▶ _Assignment_
Reproduce verbatim only the line that holds "have hjj : ((j + 1" and the lines that follow it to the end of the listing.

___

-- pv_equiv track=rewrite | github.com/strikersps/Competitive-Programming | Code-Chef/COVID-Pandemic-and-Long-Queue/social_distancing.py | check_rules_followed
-- ===== SOURCE A (Python) =====
-- def check_rules_followed(people_line):
--     is_rules_followed = True
--     last_person_index = -1
--     for position, person in enumerate(people_line):
--         if last_person_index == -1 and person == 1:
--             last_person_index = position
--             continue
--         if last_person_index > -1 and person == 1:
--             if position - last_person_index >= 6:
--                 last_person_index = position
--             else:
--                 is_rules_followed = False
--                 break
--     return is_rules_followed
-- ===== SOURCE B (Python) =====
-- def check_rules_followed(people_line):
--     i, n = 0, len(people_line)
--     while i < n:
--         if people_line[i] != 1:
--             i += 1
--         elif 1 in people_line[i + 1:i + 6]:
--             return False
--         else:
--             i += 6
--     return True
-- ===== Notes on version B (the rewrite author's own statement) =====
-- stated objective: alternative
-- what changed: Instead of tracking the last occupied index and checking gap arithmetic between consecutive occupied seats, B moves a cursor that, on reaching an occupied seat, scans the next 5 cells as an exclusion window and jumps 6 positions ahead.
import Mathlib
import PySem

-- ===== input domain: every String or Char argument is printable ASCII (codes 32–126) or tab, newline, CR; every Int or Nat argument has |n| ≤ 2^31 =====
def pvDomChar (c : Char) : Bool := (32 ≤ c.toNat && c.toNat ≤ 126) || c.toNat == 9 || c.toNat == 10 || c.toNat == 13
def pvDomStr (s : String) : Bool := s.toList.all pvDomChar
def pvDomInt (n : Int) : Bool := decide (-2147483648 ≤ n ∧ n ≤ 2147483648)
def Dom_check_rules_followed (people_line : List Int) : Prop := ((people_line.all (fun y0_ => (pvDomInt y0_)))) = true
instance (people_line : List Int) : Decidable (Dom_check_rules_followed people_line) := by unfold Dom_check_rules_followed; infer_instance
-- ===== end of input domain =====

-- B replaces A's last-occupied-index gap arithmetic by a cursor that, at each occupied seat,
-- scans the next 5 cells as an exclusion window and jumps 6 ahead (alternative, same cost).
-- ===== PORT A =====
-- the for-loop with `continue`/`break`, as a structural recursion over the remaining line,
-- carrying `position` and `last_person_index`; `break` sets is_rules_followed = False and stops.
def checkRulesLoop (xs : List Int) (position last_person_index : Int) : Bool :=
  match xs with
  | [] => true
  | person :: rest =>
    if last_person_index == -1 && person == 1 then
      checkRulesLoop rest (position + 1) position
    else if last_person_index > -1 && person == 1 then
      if position - last_person_index ≥ 6 then checkRulesLoop rest (position + 1) position
      else false
    else checkRulesLoop rest (position + 1) last_person_index

def check_rules_followed (people_line : List Int) : Bool :=
  checkRulesLoop people_line 0 (-1)

-- ===== PORT B =====
-- the while-loop over the cursor i, terminating because n - i shrinks; people_line[i] is ported
-- with pyGetD, exact here because the loop guard keeps 0 ≤ i < n.
def altLoop (xs : List Int) (n i : Int) : Bool :=
  if h : i < n then
    if PySem.List.pyGetD xs i 0 ≠ 1 then altLoop xs n (i + 1)
    else if (PySem.List.slice xs (some (i + 1)) (some (i + 6))).contains 1 then false
    else altLoop xs n (i + 6)
  else true
termination_by (n - i).toNat
decreasing_by all_goals omega

def check_rules_followed_alt (people_line : List Int) : Bool :=
  altLoop people_line people_line.length 0

-- ===== PRECONDITION & SPEC =====
def Spec_check_rules_followed (people_line : List Int) (out : Bool) : Prop := out = check_rules_followed_alt people_line
instance (people_line : List Int) (out : Bool) : Decidable (Spec_check_rules_followed people_line out) := by unfold Spec_check_rules_followed; infer_instance

-- ===== CLAIM =====
def Claim_equal_check_rules_followed : Prop := ∀ (people_line : List Int), Dom_check_rules_followed people_line → Spec_check_rules_followed people_line (check_rules_followed people_line)

-- ===== LEMMAS AND PROOFS =====
-- occupied positions of xs when the first element has position `pos`
def occIdx (xs : List Int) (pos : Int) : List Int :=
  match xs with
  | [] => []
  | p :: rest => if p == 1 then pos :: occIdx rest (pos + 1) else occIdx rest (pos + 1)

-- consecutive-gap check, the common characterisation of both programs
def gapsOK (l : List Int) : Bool := (List.zipWith (fun a b => decide (b - a ≥ 6)) l l.tail).all id

theorem gapsOK_cons2 (a b : Int) (r : List Int) :
    gapsOK (a :: b :: r) = (decide (b - a ≥ 6) && gapsOK (b :: r)) := by
  simp [gapsOK]

theorem loop_eq_gaps (xs : List Int) (pos : Int) (hpos : 0 ≤ pos) :
    checkRulesLoop xs pos (-1) = gapsOK (occIdx xs pos) ∧
    ∀ last : Int, last > -1 → checkRulesLoop xs pos last = gapsOK (last :: occIdx xs pos) := by
  induction xs generalizing pos with
  | nil => simp [checkRulesLoop, occIdx, gapsOK]
  | cons p rest ih =>
    rcases ih (pos + 1) (by omega) with ⟨ih1, ih2⟩
    constructor
    · by_cases hp : p == 1
      · simp only [checkRulesLoop, occIdx, hp, beq_self_eq_true, Bool.true_and, if_true]
        exact ih2 pos (by omega)
      · simp only [Bool.not_eq_true] at hp
        simp only [checkRulesLoop, occIdx, hp, Bool.and_false, Bool.false_eq_true, if_false]
        exact ih1
    · intro last hlast
      have hne : (last == (-1 : Int)) = false := by
        simp only [beq_eq_false_iff_ne, ne_eq]; omega
      have hdg : decide (last > (-1 : Int)) = true := decide_eq_true hlast
      by_cases hp : p == 1
      · simp only [checkRulesLoop, occIdx, hp, hne, hdg,
          Bool.and_true, Bool.false_eq_true, if_false, if_true]
        rw [gapsOK_cons2]
        by_cases hgap : pos - last ≥ 6
        · rw [if_pos hgap, decide_eq_true hgap, Bool.true_and]
          exact ih2 pos (by omega)
        · rw [if_neg hgap, decide_eq_false hgap, Bool.false_and]
      · simp only [Bool.not_eq_true] at hp
        simp only [checkRulesLoop, occIdx, hp, Bool.and_false, Bool.false_eq_true, if_false]
        exact ih2 last hlast

theorem occIdx_append (xs ys : List Int) (pos : Int) :
    occIdx (xs ++ ys) pos = occIdx xs pos ++ occIdx ys (pos + xs.length) := by
  induction xs generalizing pos with
  | nil => simp [occIdx]
  | cons p rest ih =>
    simp only [List.cons_append, occIdx, List.length_cons]
    have e : pos + 1 + (rest.length : Int) = pos + ((rest.length : Int) + 1) := by ring
    by_cases hp : p == 1
    · simp [hp, ih, e]
    · simp [hp, ih, e]

theorem mem_occIdx (xs : List Int) (pos q : Int) (hq : q ∈ occIdx xs pos) :
    pos ≤ q ∧ q < pos + xs.length := by
  induction xs generalizing pos with
  | nil => simp [occIdx] at hq
  | cons p rest ih =>
    simp only [occIdx] at hq
    by_cases hp : p == 1
    · rw [if_pos hp] at hq
      rcases List.mem_cons.mp hq with h | h
      · subst h; simp
      · have := ih (pos + 1) h; simp at this ⊢; omega
    · rw [if_neg hp] at hq
      have := ih (pos + 1) hq; simp at this ⊢; omega

theorem occIdx_eq_nil (xs : List Int) (pos : Int) (h : (1:Int) ∉ xs) :
    occIdx xs pos = [] := by
  induction xs generalizing pos with
  | nil => rfl
  | cons p rest ih =>
    simp only [List.mem_cons, not_or] at h
    have hp : (p == (1:Int)) = false := by
      simp only [beq_eq_false_iff_ne, ne_eq]
      exact fun e => h.1 e.symm
    simp only [occIdx, hp, Bool.false_eq_true, if_false]
    exact ih (pos + 1) h.2

theorem occIdx_ne_nil (xs : List Int) (pos : Int) (h : (1:Int) ∈ xs) :
    occIdx xs pos ≠ [] := by
  induction xs generalizing pos with
  | nil => simp at h
  | cons p rest ih =>
    rcases List.mem_cons.mp h with h1 | h1
    · simp [occIdx, h1.symm]
    · simp only [occIdx]
      by_cases hp : p == 1
      · simp [hp]
      · simpa [hp] using ih (pos + 1) h1

theorem altLoop_eq_gaps (xs : List Int) : ∀ j : Nat,
    altLoop xs xs.length (j : Int) = gapsOK (occIdx (xs.drop j) (j : Int)) := by
  intro j
  induction hn : xs.length - j using Nat.strong_induction_on generalizing j with
  | _ m ih =>
  by_cases hlt : (j : Int) < (xs.length : Int)
  · have hjl : j < xs.length := by exact_mod_cast hlt
    -- xs.drop j = xs[j] :: xs.drop (j+1)
    have hdrop : xs.drop j = xs[j] :: xs.drop (j + 1) := by
      rw [List.drop_eq_getElem_cons hjl]
    have hget : PySem.List.pyGetD xs (j : Int) 0 = xs[j] := by
      simp [PySem.List.pyGetD_natCast, List.getD_eq_getElem?_getD, hjl]
    rw [altLoop, dif_pos hlt, hget]
    by_cases hx : xs[j] = 1
    · -- occupied seat: exclusion window = (xs.drop (j+1)).take 5
      have hslice : PySem.List.slice xs (some ((j:Int) + 1)) (some ((j:Int) + 6))
          = (xs.drop (j + 1)).take 5 := by
        have e1 : (j : Int) + 1 = ((j + 1 : Nat) : Int) := by push_cast; ring
        have e2 : (j : Int) + 6 = ((j + 1 : Nat) : Int) + ((5 : Nat) : Int) := by push_cast; ring
        rw [e1, e2]
        exact PySem.List.slice_natCast_add (xs := xs) (j := j + 1) (n := 5)
      have hocc : occIdx (xs.drop j) (j : Int)
          = (j : Int) :: occIdx (xs.drop (j + 1)) ((j : Int) + 1) := by
        rw [hdrop]; simp [occIdx, hx]
      rw [if_neg (by simp [hx]), hslice, hocc]
      set r := xs.drop (j + 1) with hr
      have hsplit : occIdx r ((j : Int) + 1)
          = occIdx (r.take 5) ((j : Int) + 1) ++ occIdx (r.drop 5) ((j : Int) + 1 + (r.take 5).length) := by
        conv_lhs => rw [← List.take_append_drop 5 r]
        exact occIdx_append _ _ _
      by_cases hw : (r.take 5).contains 1
      · -- a 1 within the next 5 cells: A's gap check fails on the first pair
        have hmem : (1 : Int) ∈ r.take 5 := by simpa using hw
        have hne := occIdx_ne_nil (r.take 5) ((j : Int) + 1) hmem
        rcases hh : occIdx (r.take 5) ((j : Int) + 1) with _ | ⟨h0, t0⟩
        · exact absurd hh hne
        · have hb := mem_occIdx (r.take 5) ((j : Int) + 1) h0 (by rw [hh]; simp)
          have hlen5 : (r.take 5).length ≤ 5 := by simp
          rw [if_pos hw, hsplit, hh]
          simp only [List.cons_append]
          rw [gapsOK_cons2]
          have : ¬ (h0 - (j : Int) ≥ 6) := by
            rcases hb with ⟨_, hub⟩
            have : ((r.take 5).length : Int) ≤ 5 := by exact_mod_cast hlen5
            omega
          rw [decide_eq_false this, Bool.false_and]
      · -- window clear: jump to j + 6
        have hmem : (1 : Int) ∉ r.take 5 := by simpa using hw
        have hnil := occIdx_eq_nil (r.take 5) ((j : Int) + 1) hmem
        rw [if_neg hw, hsplit, hnil, List.nil_append]
        have hjj : ((j + 6 : Nat) : Int) = (j : Int) + 6 := by push_cast; ring
        have ihm := ih (xs.length - (j + 6)) (by omega) (j + 6) rfl
        rw [hjj] at ihm
        rw [ihm]
        -- relate the two tails and discharge the leading element j of the gap list
        by_cases hlong : 5 ≤ r.length
        · have hlen : (r.take 5).length = 5 := by simp [hlong]
          have htail : r.drop 5 = xs.drop (j + 6) := by
            rw [hr, List.drop_drop]
          have hpos : (j : Int) + 1 + ((r.take 5).length : Int) = (j : Int) + 6 := by
            rw [hlen]; push_cast; ring
          rw [hpos, htail]
          rcases hocc6 : occIdx (xs.drop (j + 6)) ((j : Int) + 6) with _ | ⟨h6, t6⟩
          · simp [gapsOK]
          · have hb6 := mem_occIdx (xs.drop (j + 6)) ((j : Int) + 6) h6 (by rw [hocc6]; simp)
            rw [gapsOK_cons2, decide_eq_true (by omega : h6 - (j : Int) ≥ 6), Bool.true_and]
        · -- short tail: everything past the window is empty on both sides
          have hrlen : r.length < 5 := by omega
          have htake : r.take 5 = r := List.take_of_length_le (by omega)
          have hx6 : xs.drop (j + 6) = [] := by
            apply List.drop_eq_nil_of_le
            have : r.length = xs.length - (j + 1) := by rw [hr]; simp
            omega
          have hrd : r.drop 5 = [] := List.drop_eq_nil_of_le (by omega)
          rw [hrd, hx6]
          simp [occIdx, gapsOK]
    · -- empty seat: step by one
      have hocc : occIdx (xs.drop j) (j : Int)
          = occIdx (xs.drop (j + 1)) ((j : Int) + 1) := by
        rw [hdrop]; simp [occIdx, hx]
      have hjj : ((j + 1 : Nat) : Int) = (j : Int) + 1 := by push_cast; ring
      have ihm := ih (xs.length - (j + 1)) (by omega) (j + 1) rfl
      rw [hjj] at ihm
      rw [if_pos (by simp [hx]), ihm, hocc]
  · have hge : xs.length ≤ j := by omega
    rw [altLoop, dif_neg hlt, List.drop_eq_nil_of_le hge]
    simp [occIdx, gapsOK]

-- ===== VERDICT =====
theorem check_rules_followed_spec : Claim_equal_check_rules_followed := by
  intro people_line _
  show check_rules_followed people_line = check_rules_followed_alt people_line
  unfold check_rules_followed check_rules_followed_alt
  rw [(loop_eq_gaps people_line 0 le_rfl).1]
  have := altLoop_eq_gaps people_line 0
  simpa using this.symm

___

▶ _Answer to this exercise_
      have hjj : ((j + 1 : Nat) : Int) = (j : Int) + 1 := by push_cast; ring
      have ihm := ih (xs.length - (j + 1)) (by omega) (j + 1) rfl
      rw [hjj] at ihm
      rw [if_pos (by simp [hx]), ihm, hocc]
  · have hge : xs.length ≤ j := by omega
    rw [altLoop, dif_neg hlt, List.drop_eq_nil_of_le hge]
    simp [occIdx, gapsOK]

-- ===== VERDICT =====
theorem check_rules_followed_spec : Claim_equal_check_rules_followed := by
  intro people_line _
  show check_rules_followed people_line = check_rules_followed_alt people_line
  unfold check_rules_followed check_rules_followed_alt
  rw [(loop_eq_gaps people_line 0 le_rfl).1]
  have := altLoop_eq_gaps people_line 0
  simpa using this.symm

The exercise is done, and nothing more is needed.